Transcription The Tantrum as a Vehicle for Autonomy
Far from being a sign of bad parenting or a "misbehaved" child, the tantrum is actually a fundamental psychological mechanism in the preschool stage.
It is the tool that the child's own psyche establishes in order to carry out its most important life task at that moment: the conquest of autonomy.
The problem, therefore, is not the tantrum itself, but how parents respond to it, since that response will determine whether the experience becomes a lesson in manipulation or a pillar for the development of a healthy character.
Why a temper tantrum is a normal and necessary stage.
It is crucial that parents stop blaming themselves when their children have tantrums. This stage is not only normal, but absolutely necessary for child development.
The tantrum is the vehicle that the child's psyche uses to begin to experience its own will and its desire to be an autonomous individual.
It always arises from the same dynamic: the child wants something, wants it at a specific time and in a specific way, and when he cannot get it, his frustration explodes in the form of tantrums, screaming and crying.

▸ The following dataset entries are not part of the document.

-- invariant of A's counting loop: pointwise equals old entry + occurrence count
theorem pvFoldAGetD (n : Int) :
    ∀ (l : List Int) (c : List Int),
      (∀ x ∈ l, 1 ≤ x ∧ x ≤ n) → c.length = (n + 2).toNat →
      ∀ i : Nat,
        (l.foldl (fun c num => PySem.List.pySetD c num (PySem.List.pyGetD c num 0 + 1)) c).getD i 0
          = c.getD i 0 + (l.count (i : Int) : Int) := by
  intro l
  induction l with
  | nil => intro c _ _ i; simp
  | cons x l ih =>
    intro c hmem hlen i
    have hx : 1 ≤ x ∧ x ≤ n := hmem x (by simp)
    have hx0 : (0 : Int) ≤ x := by omega
    have hset : PySem.List.pySetD c x (PySem.List.pyGetD c x 0 + 1)
        = c.set x.toNat (c.getD x.toNat 0 + 1) := by
      rw [PySem.List.pySetD_of_nonneg c _ hx0, PySem.List.pyGetD_of_nonneg c 0 hx0]
    have hlt : x.toNat < c.length := by omega
    simp only [List.foldl_cons, hset]
    rw [ih _ (fun y hy => hmem y (by simp [hy])) (by simpa using hlen) i]
    by_cases hix : i = x.toNat
    · subst hix
      have hxi : ((x.toNat : Nat) : Int) = x := by omega
      rw [hxi, List.count_cons_self]
      simp [List.getD_eq_getElem?_getD, hlt]
      ring
    · have hne : (i : Int) ≠ x := by omega
      have hne' : x.toNat ≠ i := fun h => hix h.symm
      rw [List.count_cons_of_ne (by omega)]
      simp [List.getD_eq_getElem?_getD, List.getElem?_set_ne hne']

theorem pvGetDReplicate (k i : Nat) : (List.replicate k (0 : Int)).getD i 0 = 0 := by
  simp [List.getD_eq_getElem?_getD, List.getElem?_replicate]
  split_ifs <;> simp

-- A's result is the product-sum over the range, in terms of counts of the filtered list
theorem pvAEqSum (n : Int) (arr : List Int) :
    count_special_subsets n arr
      = ((PySem.List.pyRange 1 (n + 1) 1).map
          (fun i => ((arr.filter (fun x => decide (1 ≤ x ∧ x ≤ n))).count i : Int)
            * ((arr.filter (fun x => decide (1 ≤ x ∧ x ≤ n))).count (i + 1) : Int))).sum := by
  unfold count_special_subsets
  simp only []
  rw [pvFoldlIteFilter (fun num : Int => 1 ≤ num ∧ num ≤ n)
       (fun (c : List Int) num => PySem.List.pySetD c num (PySem.List.pyGetD c num 0 + 1)) arr
       (List.replicate (n + 2).toNat 0)]
  set F : List Int := arr.filter (fun x => decide (1 ≤ x ∧ x ≤ n)) with hF
  have hmemF : ∀ x ∈ F, 1 ≤ x ∧ x ≤ n := by
    intro x hx
    have := List.of_mem_filter hx
    simpa using this
  set C : List Int :=
    F.foldl (fun c num => PySem.List.pySetD c num (PySem.List.pyGetD c num 0 + 1))
      (List.replicate (n + 2).toNat 0) with hC
  have hA : ∀ i : Int, 0 ≤ i → PySem.List.pyGetD C i 0 = (F.count i : Int) := by
    intro i hi
    rw [hC, PySem.List.pyGetD_of_nonneg _ 0 hi,
        pvFoldAGetD n F (List.replicate (n + 2).toNat 0) hmemF (by simp) i.toNat,
        pvGetDReplicate]
    have h' : ((i.toNat : Nat) : Int) = i := by omega
    rw [h']; ring
  have hcongrA : ∀ acc : Int, ∀ i ∈ PySem.List.pyRange 1 (n + 1) 1,
      (if 0 < PySem.List.pyGetD C i 0 then
        acc + PySem.List.pyGetD C i 0 * PySem.List.pyGetD C (i + 1) 0
      else acc)
      = acc + (F.count i : Int) * (F.count (i + 1) : Int) := by
    intro acc i hi
    have hi' : 1 ≤ i ∧ i < n + 1 := PySem.List.mem_pyRange_one.mp hi
    rw [hA i (by omega), hA (i + 1) (by omega)]
    by_cases hp : (0 : Int) < (F.count i : Int)
    · rw [if_pos hp]
    · have h0 : (F.count i : Int) = 0 := by omega
      rw [if_neg hp, h0]
      ring
  rw [PySem.List.foldl_congr_mem _ _ _ _ hcongrA, PySem.List.foldl_add, zero_add]

-- in a nondecreasing list, every element is at most the last one
theorem pvLastMax (p : List Int) (m : Int) (hpl : p.getLast? = some m)
    (hp : p.Pairwise (· ≤ ·)) : ∀ x ∈ p, x ≤ m := by
  obtain ⟨q, rfl⟩ := List.getLast?_eq_some_iff.mp hpl
  intro x hx
  rcases List.mem_append.mp hx with h | h
  · exact (List.pairwise_append.mp hp).2.2 x h m (by simp)
  · simp at h; omega

-- what B's loop computes on a nondecreasing nonempty list: final state of the run scan
theorem pvBFold (l : List Int) (hl : l.Pairwise (· ≤ ·)) :
    ∀ m : Int, l.getLast? = some m →
      l.foldl pvBStep (none, 0, 0, 0)
        = (some m, (l.count m : Int), (l.count (m - 1) : Int),
            (l.map (fun v => (l.count (v - 1) : Int))).sum) := by
  induction l using List.reverseRecOn with
  | nil => intro m hm; exact absurd hm (by simp)
  | append_singleton p v ih =>
    intro m hm
    have hlast : (p ++ [v]).getLast? = some v := by simp
    have hmv0 : m = v := by
      rw [hlast] at hm
      injection hm with h
      omega
    subst hmv0
    have hp : p.Pairwise (· ≤ ·) := (List.pairwise_append.mp hl).1
    have hle : ∀ x ∈ p, x ≤ m := by
      intro x hx
      exact (List.pairwise_append.mp hl).2.2 x hx m (by simp)
    have hcount : ∀ x : Int, (p ++ [m]).count x = p.count x + if m = x then 1 else 0 := by
      intro x
      rw [List.count_append]
      by_cases h : m = x
      · subst h; simp
      · rw [if_neg h]
        simp [List.count_cons, List.count_nil]
        exact h
    have hmapc : (p ++ [m]).map (fun w => (((p ++ [m]).count (w - 1) : Nat) : Int))
        = (p ++ [m]).map (fun w => ((p.count (w - 1) : Nat) : Int)) := by
      apply List.map_congr_left
      intro w hw
      have hwle : w ≤ m := by
        rcases List.mem_append.mp hw with h | h
        · exact hle w h
        · simp at h; omega
      rw [hcount (w - 1), if_neg (by omega)]
      simp
    rw [List.foldl_append, hmapc, List.map_append, List.sum_append, List.map_singleton,
        List.sum_singleton, hcount m, hcount (m - 1), if_pos rfl,
        if_neg (show ¬ m = m - 1 by omega)]
    rcases hpl : p.getLast? with _ | m'
    · have hpe : p = [] := List.getLast?_eq_none_iff.mp hpl
      subst hpe
      show pvBStep (none, 0, 0, 0) m = _
      show ((some m, 1, 0, 0) : Option Int × Int × Int × Int) = _
      simp only [List.count_nil, List.map_nil, List.sum_nil, Prod.mk.injEq]
      norm_num
    · have hmax : ∀ x ∈ p, x ≤ m' := pvLastMax p m' hpl hp
      have hm'm : m' ≤ m := hle m' (List.mem_of_getLast? hpl)
      rw [ih hp m' hpl]
      simp only [List.foldl_cons, List.foldl_nil]
      generalize (p.map (fun w => ((p.count (w - 1) : Nat) : Int))).sum = S
      simp only [pvBStep]
      split_ifs with ha hb
      · have hmv' : m' = m := by injection ha
        subst hmv'
        simp only [Prod.mk.injEq]
        refine ⟨trivial, ?_, ?_, ?_⟩ <;> push_cast <;> omega
      · have hmv' : m' = m - 1 := by injection hb
        subst hmv'
        have hcv : p.count m = 0 :=
          List.count_eq_zero.mpr (fun hmem => by have := hmax m hmem; omega)
        simp only [Prod.mk.injEq]
        refine ⟨trivial, ?_, ?_, ?_⟩ <;> push_cast [hcv] <;> omega
      · have hane : m' ≠ m := fun h => ha (by rw [h])
        have hbne : m' ≠ m - 1 := fun h => hb (by rw [h])
        have hcv : p.count m = 0 :=
          List.count_eq_zero.mpr (fun hmem => by have := hmax m hmem; omega)
        have hcv1 : p.count (m - 1) = 0 :=
          List.count_eq_zero.mpr (fun hmem => by have := hmax _ hmem; omega)
        simp only [Prod.mk.injEq]
        refine ⟨trivial, ?_, ?_, ?_⟩ <;> push_cast [hcv, hcv1] <;> omega

-- sums of one function over two finsets agree when it vanishes off the intersection
theorem pvSumEqOfVanish (S T : Finset Int) (h : Int → Int)
    (hS : ∀ i ∈ S, i ∉ T → h i = 0) (hT : ∀ i ∈ T, i ∉ S → h i = 0) :
    (∑ i ∈ S, h i) = ∑ i ∈ T, h i := by
  have h1 : (∑ i ∈ S ∪ T, h i) = ∑ i ∈ S, h i := by
    refine (Finset.sum_subset Finset.subset_union_left ?_).symm
    intro x hx hnx
    rcases Finset.mem_union.mp hx with h | h
    · exact absurd h hnx
    · exact hT x h hnx
  have h2 : (∑ i ∈ S ∪ T, h i) = ∑ i ∈ T, h i := by
    refine (Finset.sum_subset Finset.subset_union_right ?_).symm
    intro x hx hnx
    rcases Finset.mem_union.mp hx with h | h
    · exact hS x h hnx
    · exact absurd h hnx
  rw [← h1, h2]

theorem count_special_subsets_eq (n : Int) (arr : List Int) :
    count_special_subsets n arr = count_special_subsets_alt n arr := by
  rw [pvAEqSum,
    show count_special_subsets_alt n arr
      = ((PySem.List.sorted (arr.filter (fun x => decide (1 ≤ x ∧ x ≤ n))) (fun x => x) false).foldl
          pvBStep (none, 0, 0, 0)).2.2.2 from rfl]
  set F : List Int := arr.filter (fun x => decide (1 ≤ x ∧ x ≤ n)) with hF
  have hmemF : ∀ x ∈ F, 1 ≤ x ∧ x ≤ n := by
    intro x hx; have := List.of_mem_filter hx; simpa using this
  have hperm : (PySem.List.sorted F (fun x => x) false).Perm F :=
    PySem.List.sorted_perm F (fun x => x) false
  have hsp : (PySem.List.sorted F (fun x => x) false).Pairwise (· ≤ ·) :=
    PySem.List.sorted_pairwise F (fun x => x)
  -- B's scan computes the sum over F of the count of each element's predecessor
  have hB : ((PySem.List.sorted F (fun x => x) false).foldl pvBStep (none, 0, 0, 0)).2.2.2
      = (F.map (fun v => ((F.count (v - 1) : Nat) : Int))).sum := by
    have hmap : (PySem.List.sorted F (fun x => x) false).map
          (fun v => (((PySem.List.sorted F (fun x => x) false).count (v - 1) : Nat) : Int))
        = (PySem.List.sorted F (fun x => x) false).map (fun v => ((F.count (v - 1) : Nat) : Int)) := by
      apply List.map_congr_left
      intro w _
      rw [hperm.count_eq]
    rcases hl : (PySem.List.sorted F (fun x => x) false).getLast? with _ | m
    · have hne : PySem.List.sorted F (fun x => x) false = [] := List.getLast?_eq_none_iff.mp hl
      have hFe : F = [] := ((hne ▸ hperm)).symm.eq_nil
      rw [hne, hFe]
      rfl
    · rw [pvBFold _ hsp m hl]
      show ((PySem.List.sorted F (fun x => x) false).map
          (fun v => (((PySem.List.sorted F (fun x => x) false).count (v - 1) : Nat) : Int))).sum = _
      rw [hmap]
      exact (hperm.map _).sum_eq
  rw [hB]
  set g : Int → Int := fun i => ((F.count i : Nat) : Int) * ((F.count (i + 1) : Nat) : Int)
    with hg
  have hnR : (PySem.List.pyRange 1 (n + 1) 1).Nodup := PySem.List.nodup_pyRange_one 1 (n + 1)
  rw [← List.sum_toFinset g hnR, Finset.sum_list_map_count]
  have hstep : ∀ m ∈ F.toFinset,
      F.count m • ((F.count (m - 1) : Nat) : Int) = g (m - 1) := by
    intro m _
    show F.count m • ((F.count (m - 1) : Nat) : Int)
      = ((F.count (m - 1) : Nat) : Int) * ((F.count (m - 1 + 1) : Nat) : Int)
    rw [show m - 1 + 1 = m from by ring, nsmul_eq_mul]
    ring
  rw [Finset.sum_congr rfl hstep]
  have himg : (F.toFinset.image (fun m => m - 1)).sum g = F.toFinset.sum (fun m => g (m - 1)) :=
    Finset.sum_image (by intro x _ y _ h; simp only at h; omega)
  rw [← himg]
  apply pvSumEqOfVanish
  · intro i hiR hiT
    have hi1 : i + 1 ∉ F := by
      intro hmem
      exact hiT (Finset.mem_image.mpr ⟨i + 1, List.mem_toFinset.mpr hmem, by ring⟩)
    have hc0 : F.count (i + 1) = 0 := List.count_eq_zero.mpr hi1
    simp [hc0]
  · intro i hiT hiR
    rcases Finset.mem_image.mp hiT with ⟨m, hm, rfl⟩
    have hmb := hmemF m (List.mem_toFinset.mp hm)
    have hiRb : (m - 1) ∉ PySem.List.pyRange 1 (n + 1) 1 := by
      intro h
      exact hiR (List.mem_toFinset.mpr h)
    have hlt : ¬ (1 ≤ m - 1 ∧ m - 1 < n + 1) := fun h => hiRb (PySem.List.mem_pyRange_one.mpr h)
    have hc0 : F.count (m - 1) = 0 :=
      List.count_eq_zero.mpr (fun hc => by have := hmemF _ hc; omega)
    simp [hc0]

-- ===== VERDICT (by name: the statement is the Claim_ definition above) =====
theorem count_special_subsets_spec : Claim_equal_count_special_subsets := by
  intro n arr _
  exact count_special_subsets_eq n arr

Instead of seeing it as an act of rebellion, we should understand it as the child's first attempt to assert his or her self and explore the limits of the world around him or her.
The risks of poor management: patterns of manipulation or conflict with authority.

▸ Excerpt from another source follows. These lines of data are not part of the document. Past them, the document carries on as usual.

theorem pvSplitAppend (p s : List Char) (h : '/' ∉ s) :
    pvSplit (p ++ '/'::s) = pvSplit p ++ [s] := by
  induction p with
  | nil => simp [pvSplit, pvNoSlash s h]
  | cons c p' ih =>
    by_cases hc : c = '/'
    · subst hc
      simp only [List.cons_append, pvSplit, ih]
      rfl
    · simp only [List.cons_append, pvSplit, if_neg hc, ih]
      cases hp : pvSplit p' with
      | nil => exact absurd hp (pvSplit_ne_nil p')
      | cons a t => simp

theorem pvLast (l : List Char) :
    ((pvSplit l).getLast? = some l ∧ '/' ∉ l) ∨
    (∃ p s, l = p ++ '/'::s ∧ '/' ∉ s ∧ (pvSplit l).getLast? = some s) := by
  induction l with
  | nil => left; exact ⟨rfl, by simp⟩
  | cons c r ih =>
    by_cases hc : c = '/'
    · subst hc
      right
      rcases ih with ⟨hlast, hnos⟩ | ⟨p, s, hl, hs, hlast⟩
      · refine ⟨[], r, rfl, hnos, ?_⟩
        rw [pvSplit, if_pos rfl]
        cases h : pvSplit r with
        | nil => exact absurd h (pvSplit_ne_nil r)
        | cons a t => rw [h] at hlast; simpa using hlast
      · refine ⟨'/'::p, s, by simp [hl], hs, ?_⟩
        rw [pvSplit, if_pos rfl]
        cases h : pvSplit r with
        | nil => exact absurd h (pvSplit_ne_nil r)
        | cons a t => rw [h] at hlast; simpa using hlast
    · cases hr : pvSplit r with
      | nil => exact absurd hr (pvSplit_ne_nil r)
      | cons a t =>
        have hsl : pvSplit (c::r) = (c::a)::t := by rw [pvSplit, if_neg hc, hr]; rfl
        cases t with
        | nil =>
          rcases ih with ⟨hlast, hnos⟩ | ⟨p, s, hl, hs, hlast⟩
          · rw [hr] at hlast
            have har : a = r := by simpa using hlast
            subst har
            left
            refine ⟨by rw [hsl]; rfl, ?_⟩
            intro hm
            rcases List.mem_cons.mp hm with h1 | h1
            · exact hc h1.symm
            · exact hnos h1
          · exfalso
            rw [hl, pvSplitAppend p s hs] at hr
            have h2 : (pvSplit p).length + 1 = 1 := by
              simpa using congrArg List.length hr
            have hplen := List.length_pos_iff.mpr (pvSplit_ne_nil p)
            omega
        | cons a2 t2 =>
          rcases ih with ⟨hlast, hnos⟩ | ⟨p, s, hl, hs, hlast⟩
          · exfalso
            rw [pvNoSlash r hnos] at hr
            exact absurd (congrArg List.length hr) (by simp)
          · right
            refine ⟨c::p, s, by simp [hl], hs, ?_⟩
            rw [hsl, List.getLast?_cons_cons]
            rw [hr, List.getLast?_cons_cons] at hlast
            exact hlast

-- A's split/pop/join of a stem equals B's direct treatment of the same stem
theorem pvTailEq (st : String) :
    PySem.Str.join "."
      (if ((PySem.Str.split? st "/").getD []) ≠ [] ∧
          PySem.List.pyGet? ((PySem.Str.split? st "/").getD []) (-1) = some "__init__" then
        PySem.List.slice ((PySem.Str.split? st "/").getD []) none (some (-1))
      else (PySem.Str.split? st "/").getD []) =
    (if st = "__init__" then "" else
      String.ofList ((if PySem.Str.endswith st "/__init__" then
          PySem.Str.slice st none (some (-9)) else st).toList.map
        (fun c => if c = '/' then '.' else c))) := by
  have hI : ("__init__" : String).toList = ['_','_','i','n','i','t','_','_'] := rfl
  set I : List Char := ['_','_','i','n','i','t','_','_'] with hIdef
  have hInoslash : '/' ∉ I := by decide
  have hne : (pvSplit st.toList).map String.ofList ≠ [] := by
    simp [List.map_eq_nil_iff, pvSplit_ne_nil]
  have hget : PySem.List.pyGet? ((pvSplit st.toList).map String.ofList) (-1)
      = ((pvSplit st.toList).getLast?).map String.ofList := by
    rw [pvGetNeg1 _ hne, List.getLast?_map]
  have hcond : (((pvSplit st.toList).getLast?).map String.ofList = some "__init__")
      ↔ (pvSplit st.toList).getLast? = some I := by
    constructor
    · intro h
      rcases Option.map_eq_some_iff.mp h with ⟨x, hx, hofl⟩
      have : x = I := by
        have := congrArg String.toList hofl
        rwa [String.toList_ofList, hI] at this
      rw [hx, this]
    · intro h
      rw [h]
      rfl
  have hstI : st = "__init__" ↔ st.toList = I := by
    constructor
    · intro h; rw [h, hI]
    · intro h; apply String.toList_inj.mp; rw [h, hI]
  have hsuf : PySem.Str.endswith st "/__init__" = true ↔ ('/'::I) <:+ st.toList := by
    have h9 : ("/__init__" : String).toList = '/'::I := rfl
    rw [show PySem.Str.endswith st "/__init__" = PySem.Chars.endswith st.toList ('/'::I) from by
      rw [PySem.Str.endswith, h9]]
    exact PySem.Chars.endswith_iff _ _
  have hcomp : (String.toList ∘ String.ofList) = (id : List Char → List Char) := by
    funext x; simp [String.toList_ofList]
  rw [pvParts]
  by_cases hIcase : st.toList = I
  · have hsplitI : pvSplit st.toList = [I] := by rw [hIcase]; exact pvNoSlash I hInoslash
    rw [if_pos ⟨hne, by rw [hget, hcond, hsplitI]; rfl⟩, if_pos (hstI.mpr hIcase)]
    rw [hsplitI, PySem.List.slice_to_neg_one]
    apply String.toList_inj.mp
    rw [PySem.Str.toList_join]
    rfl
  · by_cases hSufCase : ('/'::I) <:+ st.toList
    · obtain ⟨p, hp⟩ := hSufCase
      have hsplitA : pvSplit st.toList = pvSplit p ++ [I] := by
        rw [← hp]; exact pvSplitAppend p I hInoslash
      have hlen : st.toList.length = p.length + 9 := by
        rw [← hp]; simp [hIdef]
      have htake : (st.toList.take (p.length + 9 - 9)) = p := by
        rw [← hp]; simp
      rw [if_pos ⟨hne, by rw [hget, hcond, hsplitA, List.getLast?_concat]⟩,
        if_neg (fun h => hIcase (hstI.mp h))]
      rw [hsplitA, List.map_append, PySem.List.slice_to_neg_one]
      simp only [List.map_cons, List.map_nil]
      rw [List.dropLast_concat]
      apply String.toList_inj.mp
      rw [PySem.Str.toList_join, List.map_map, hcomp, List.map_id]
      simp only [String.toList_ofList]
      rw [if_pos (hsuf.mpr ⟨p, hp⟩), PySem.Str.toList_slice, PySem.Chars.slice_eq_listSlice,
        show (some (-9 : Int)) = some (-((9 : Nat) : Int)) from by norm_num,
        PySem.List.slice_to_neg_natCast _ 9 (by norm_num), hlen, htake]
      exact pvJoinSplit p
    · have hlastne : ¬ ((pvSplit st.toList).getLast? = some I) := by
        intro h
        rcases pvLast st.toList with ⟨hlast, _⟩ | ⟨p, s, hl, _, hlast⟩
        · rw [hlast] at h
          exact hIcase (Option.some.inj h)
        · rw [hlast] at h
          have := Option.some.inj h
          subst this
          exact hSufCase ⟨p, hl.symm⟩
      have hends : PySem.Str.endswith st "/__init__" = false := by
        rw [Bool.eq_false_iff]
        intro h
        exact hSufCase (hsuf.mp h)
      rw [if_neg (fun hcc => hlastne (hcond.mp (hget ▸ hcc.2))),
        if_neg (fun h => hIcase (hstI.mp h)),
        if_neg (show ¬(PySem.Str.endswith st "/__init__" = true) from by rw [hends]; simp)]
      apply String.toList_inj.mp
      rw [PySem.Str.toList_join, List.map_map, hcomp, List.map_id]
      simp only [String.toList_ofList]
      exact pvJoinSplit st.toList

-- the body of A's loop when the extension matches, as a named value
def pvAStep (fp ext : String) : Option String :=
  let stem := PySem.Str.slice fp none (some (-(PySem.Str.len ext : Int)))
  let parts := (PySem.Str.split? stem "/").getD []
  let parts := if parts ≠ [] ∧ PySem.List.pyGet? parts (-1) = some "__init__" then
      PySem.List.slice parts none (some (-1)) else parts
  some (PySem.Str.join "." parts)

theorem pvLoopTrue (fp ext : String) (rest : List String)
    (h : PySem.Str.endswith fp ext = true) :
    fileToModLoopA fp (ext::rest) = pvAStep fp ext := by
  have h' : PySem.Chars.endswith fp.toList ext.toList = true := h
  simp [fileToModLoopA, pvAStep, h']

The way parents manage tantrums has long-term consequences, and can establish patterns of behavior that will last a lifetime.
There are two damaging extremes:
Total indulgence: if the child learns that with a tantrum he gets everything he wants (the dessert, the toy, the attention), the behavior is reinforced.
A pattern of life is established in which emotional manipulation is the tool to achieve their goals.
This can result in adults who, while not throwing themselves on the floor, continue to throw "tantrums" when life does not conform to their desires, showing little tolerance for frustration.
Constant repression: At the other extreme, if the child's every attempt at autonomy is frustrated with a resounding "no" and is overly repressed and controlled, a deep conflict with authority is generated.
This child may become an adult who hates all authority figures (teachers, bosses, police) simply because they represent that control he felt in his childhood.
The goal, therefore, is neither to always give in nor to repress everything, but to find a healthy management that guides the child on his or her path to autonomy without creating harmful patterns.
Summary
The tantrum is not bad parenting, but a fundamental psychological mechanism. It is the tool that the child's own psyche establishes to conquer autonomy.
This stage is not only normal, but absolutely necessary for child development. It arises from the frustration of not being able to get what he wants.
Mismanagement is detrimental. Total indulgence creates patterns of manipulation. Constant repression creates deep conflict with authority.